• YOUR ASSIGNMENT
Could you please find each line in the records that contains the word "pvRankKey" and copy it?

• DATA FOR THIS TASK
-- pv_equiv track=rewrite | github.com/pubgeo/wriva-cvgl-baseline | models/flex_geo_match_dinov3_posloss_v2.py | infer_pos_head_variant_from_state
-- ===== SOURCE A (Python) =====
-- from typing import List, Tuple, Dict, Any, Optional, Set
--
-- POS_HEAD_VARIANT = "pairwise_residual"  # "legacy_mlp" | "pairwise_residual" | "sat_token_heatmap"
--
-- def infer_pos_head_variant_from_state(state: Dict[str, Any], default: str = POS_HEAD_VARIANT) -> str:
--     if not isinstance(state, dict):
--         return str(default)
--     keys = set(state.keys())
--     if any(k.startswith("pos_head.query_proj.") for k in keys):
--         return "sat_token_heatmap"
--     if any(k.startswith("pos_head.input_proj.") for k in keys):
--         return "pairwise_residual"
--     if "pos_head.0.weight" in keys or "pos_head.2.weight" in keys:
--         return "legacy_mlp"
--     return str(default)
-- ===== SOURCE B (Python) =====
-- def infer_pos_head_variant_from_state(state, default="pairwise_residual"):
--     if not isinstance(state, dict):
--         return str(default)
--
--     def rank(k):
--         if k.startswith("pos_head.query_proj."):
--             return 3
--         if k.startswith("pos_head.input_proj."):
--             return 2
--         if k in ("pos_head.0.weight", "pos_head.2.weight"):
--             return 1
--         return 0
--
--     best = max(map(rank, state.keys()), default=0)
--     return [str(default), "legacy_mlp", "pairwise_residual", "sat_token_heatmap"][best]
-- ===== Notes on version B (the rewrite author's own statement) =====
-- stated objective: alternative
-- what changed: Replaces A's set construction plus three separate short-circuiting category scans with a rank-and-reduce scheme: every key is mapped to a numeric priority rank (3/2/1/0), a single max-reduction finds the highest rank present, and the result is read from a table indexed by that rank.
import Mathlib
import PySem

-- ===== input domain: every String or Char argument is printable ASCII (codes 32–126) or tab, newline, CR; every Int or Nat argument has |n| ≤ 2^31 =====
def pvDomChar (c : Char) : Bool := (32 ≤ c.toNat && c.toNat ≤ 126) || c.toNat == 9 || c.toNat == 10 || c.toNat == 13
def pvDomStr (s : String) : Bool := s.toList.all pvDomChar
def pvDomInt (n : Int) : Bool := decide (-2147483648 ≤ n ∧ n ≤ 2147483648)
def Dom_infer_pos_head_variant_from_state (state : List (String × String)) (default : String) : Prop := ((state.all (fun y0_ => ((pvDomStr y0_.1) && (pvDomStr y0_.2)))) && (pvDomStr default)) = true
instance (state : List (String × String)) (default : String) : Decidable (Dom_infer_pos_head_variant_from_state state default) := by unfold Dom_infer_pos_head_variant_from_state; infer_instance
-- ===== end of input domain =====

-- B replaces A's set-then-three-category-scans with a rank-and-reduce scheme: each key is
-- mapped to a numeric priority rank, one max-fold finds the highest rank present, and the
-- answer is a table lookup by that rank; an alternative decomposition (no speed claim).
-- The 'isinstance(state, dict)' guard is always true under the type convention and is dropped.

-- ===== PORT A =====
def infer_pos_head_variant_from_state (state : List (String × String)) (default : String) : String :=
  let keys := PySem.Set.ofList (state.map Prod.fst)
  if keys.any (fun k => PySem.Str.startswith k "pos_head.query_proj.") then "sat_token_heatmap"
  else if keys.any (fun k => PySem.Str.startswith k "pos_head.input_proj.") then "pairwise_residual"
  else if keys.contains "pos_head.0.weight" || keys.contains "pos_head.2.weight" then "legacy_mlp"
  else default

-- ===== PORT B =====
-- rank of a single key (B's helper 'rank')
def pvRankKey (k : String) : Nat :=
  if PySem.Str.startswith k "pos_head.query_proj." then 3
  else if PySem.Str.startswith k "pos_head.input_proj." then 2
  else if k == "pos_head.0.weight" || k == "pos_head.2.weight" then 1
  else 0

def infer_pos_head_variant_from_state_alt (state : List (String × String)) (default : String) : String :=
  let best := state.foldl (fun m kv => Nat.max m (pvRankKey kv.1)) 0
  ([default, "legacy_mlp", "pairwise_residual", "sat_token_heatmap"].getD best default)

-- ===== PRECONDITION & SPEC =====
def Spec_infer_pos_head_variant_from_state (state : List (String × String)) (default : String) (out : String) : Prop := out = infer_pos_head_variant_from_state_alt state default
instance (state : List (String × String)) (default : String) (out : String) : Decidable (Spec_infer_pos_head_variant_from_state state default out) := by unfold Spec_infer_pos_head_variant_from_state; infer_instance

-- ===== CLAIM (what is proved, stated in full; the proofs are below) =====
def Claim_equal_infer_pos_head_variant_from_state : Prop := ∀ (state : List (String × String)) (default : String), Dom_infer_pos_head_variant_from_state state default → Spec_infer_pos_head_variant_from_state state default (infer_pos_head_variant_from_state state default)

-- ===== LEMMAS AND PROOFS =====

-- max of two rank-class values combines the category indicators pointwise
theorem max_rankclass (q i l q' i' l' : Bool) :
    Nat.max (if q then 3 else if i then 2 else if l then 1 else 0)
            (if q' then 3 else if i' then 2 else if l' then 1 else 0)
    = (if (q || q') then 3 else if (i || i') then 2 else if (l || l') then 1 else 0) := by
  revert q i l q' i' l'; decide

-- the max-fold equals the nested-if classification of which categories occur
theorem maxfold_char (state : List (String × String)) :
    state.foldl (fun m kv => Nat.max m (pvRankKey kv.1)) 0
    = (if state.any (fun kv => PySem.Str.startswith kv.1 "pos_head.query_proj.") then 3
       else if state.any (fun kv => PySem.Str.startswith kv.1 "pos_head.input_proj.") then 2
       else if state.any (fun kv => kv.1 == "pos_head.0.weight" || kv.1 == "pos_head.2.weight") then 1
       else 0) := by
  have h : ∀ (l : List (String × String)) (m : Nat),
      l.foldl (fun m kv => Nat.max m (pvRankKey kv.1)) m
      = Nat.max m (l.foldl (fun m kv => Nat.max m (pvRankKey kv.1)) 0) := by
    intro l
    induction l with
    | nil => intro m; simp
    | cons kv t ih =>
      intro m
      simp only [List.foldl_cons]
      rw [ih, ih (Nat.max 0 _)]
      simp [Nat.max_assoc]
  induction state with
  | nil => simp
  | cons kv t ih =>
    simp only [List.foldl_cons, List.any_cons]
    rw [h, ih]
    simp only [Nat.zero_max]
    unfold pvRankKey
    exact max_rankclass _ _ _ _ _ _

-- deduplication does not change 'any'
theorem any_ofList {α : Type} [DecidableEq α] (xs : List α) (p : α → Bool) :
    (PySem.Set.ofList xs).any p = xs.any p := by
  rw [Bool.eq_iff_iff]
  simp [List.any_eq_true, PySem.Set.mem_ofList]

theorem contains_ofList (xs : List String) (y : String) :
    (PySem.Set.ofList xs).contains y = xs.contains y := by
  rw [Bool.eq_iff_iff]
  simp [PySem.Set.mem_ofList]

theorem any_map_fst (xs : List (String × String)) (p : String → Bool) :
    (xs.map Prod.fst).any p = xs.any (fun kv => p kv.1) := by
  simp [List.any_map, Function.comp_def]

-- ===== VERDICT (by name: the statement is the Claim_ definition above) =====
theorem infer_pos_head_variant_from_state_spec : Claim_equal_infer_pos_head_variant_from_state := by
  intro state default _
  unfold Spec_infer_pos_head_variant_from_state infer_pos_head_variant_from_state
    infer_pos_head_variant_from_state_alt
  simp only [any_ofList, contains_ofList, any_map_fst, maxfold_char]
  have h3 : ((state.map Prod.fst).contains "pos_head.0.weight" || (state.map Prod.fst).contains "pos_head.2.weight")
      = state.any (fun kv => kv.1 == "pos_head.0.weight" || kv.1 == "pos_head.2.weight") := by
    rw [Bool.eq_iff_iff]
    simp only [Bool.or_eq_true, List.contains_eq_mem, decide_eq_true_eq, List.mem_map,
      List.any_eq_true, beq_iff_eq]
    aesop
  rw [h3]
  split_ifs <;> rfl
-- first substep on a negative input -(m+1): its xor value has the same low 24 bits as
-- prngSub1 of the 24-bit complement of m
lemma sub1_neg (m : Nat) : (m ^^^ (64 * m + 63)) % 16777216 = prngSub1 (16777215 - m % 16777216) := by
  unfold prngSub1
  rw [and_mask, xor_mod24 m (64 * m + 63),
    xor_mod24 (16777215 - m % 16777216) ((16777215 - m % 16777216) <<< 6)]
  have h1 : (16777215 - m % 16777216) % 16777216 = 16777215 - m % 16777216 := by omega
  have h2 : (16777215 - m % 16777216) <<< 6 % 16777216 = 64 * (262143 - m % 16777216 % 262144) := by
    rw [Nat.shiftLeft_eq, show (2 : Nat) ^ 6 = 64 from by norm_num]
    omega
  have h3 : (64 * m + 63) % 16777216 = 64 * (m % 16777216 % 262144) + 63 := by omega
  rw [h1, h2, h3, shl6_add63 (m % 16777216 % 262144)]
  rw [compl24 (m % 16777216) (by omega), compl18 (m % 16777216 % 262144) (by omega)]
  rw [show 64 * ((262143 : Nat) ^^^ m % 16777216 % 262144) =
      ((262143 : Nat) ^^^ m % 16777216 % 262144) <<< 6 from by rw [Nat.shiftLeft_eq]; ring]
  rw [Nat.shiftLeft_xor_distrib]
  conv_rhs => rw [show (16777215 : Nat) = (262143 <<< 6) ^^^ 63 from by decide]
  apply Nat.eq_of_testBit_eq
  intro i
  simp only [Nat.testBit_xor]
  cases (m % 16777216).testBit i <;> cases ((m % 16777216 % 262144) <<< 6).testBit i <;>
    cases (63 : Nat).testBit i <;> cases ((262143 : Nat) <<< 6).testBit i <;> rfl

-- cast bookkeeping
lemma int_lit24 : (16777216 : Int) = ((16777216 : Nat) : Int) := by norm_num

lemma bxor_cast (a b : Nat) :
    PySem.Int.bxor ((a : Nat) : Int) ((b : Nat) : Int) = ((a ^^^ b : Nat) : Int) := rfl

lemma bxor_negSucc (a b : Nat) :
    PySem.Int.bxor (Int.negSucc a) (Int.negSucc b) = ((a ^^^ b : Nat) : Int) := by
  simp [PySem.Int.bxor]

lemma truncdiv_cast (a : Nat) :
    PySem.Int.truncdiv ((a : Nat) : Int) 32 = ((a / 32 : Nat) : Int) := rfl

lemma mod_cast24 (a : Nat) :
    PySem.Int.mod ((a : Nat) : Int) 16777216 = ((a % 16777216 : Nat) : Int) := by
  rw [int_lit24, PySem.Int.mod_natCast]

lemma negSucc_mul64 (m : Nat) : (Int.negSucc m) * 64 = Int.negSucc (64 * m + 63) := by
  rw [Int.negSucc_eq, show Int.negSucc (64 * m + 63) = -(((64 * m + 63 : Nat) : Int) + 1) from
    Int.negSucc_eq _]
  push_cast
  ring

lemma mod_negSucc (m : Nat) :
    PySem.Int.mod (Int.negSucc m) 16777216 = ((16777215 - m % 16777216 : Nat) : Int) := by
  rw [PySem.Int.mod_eq_emod_of_pos (by norm_num), Int.negSucc_eq]
  omega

• TASK RESPONSE
def pvRankKey (k : String) : Nat :=
  let best := state.foldl (fun m kv => Nat.max m (pvRankKey kv.1)) 0
    state.foldl (fun m kv => Nat.max m (pvRankKey kv.1)) 0
      l.foldl (fun m kv => Nat.max m (pvRankKey kv.1)) m
      = Nat.max m (l.foldl (fun m kv => Nat.max m (pvRankKey kv.1)) 0) := by
    unfold pvRankKey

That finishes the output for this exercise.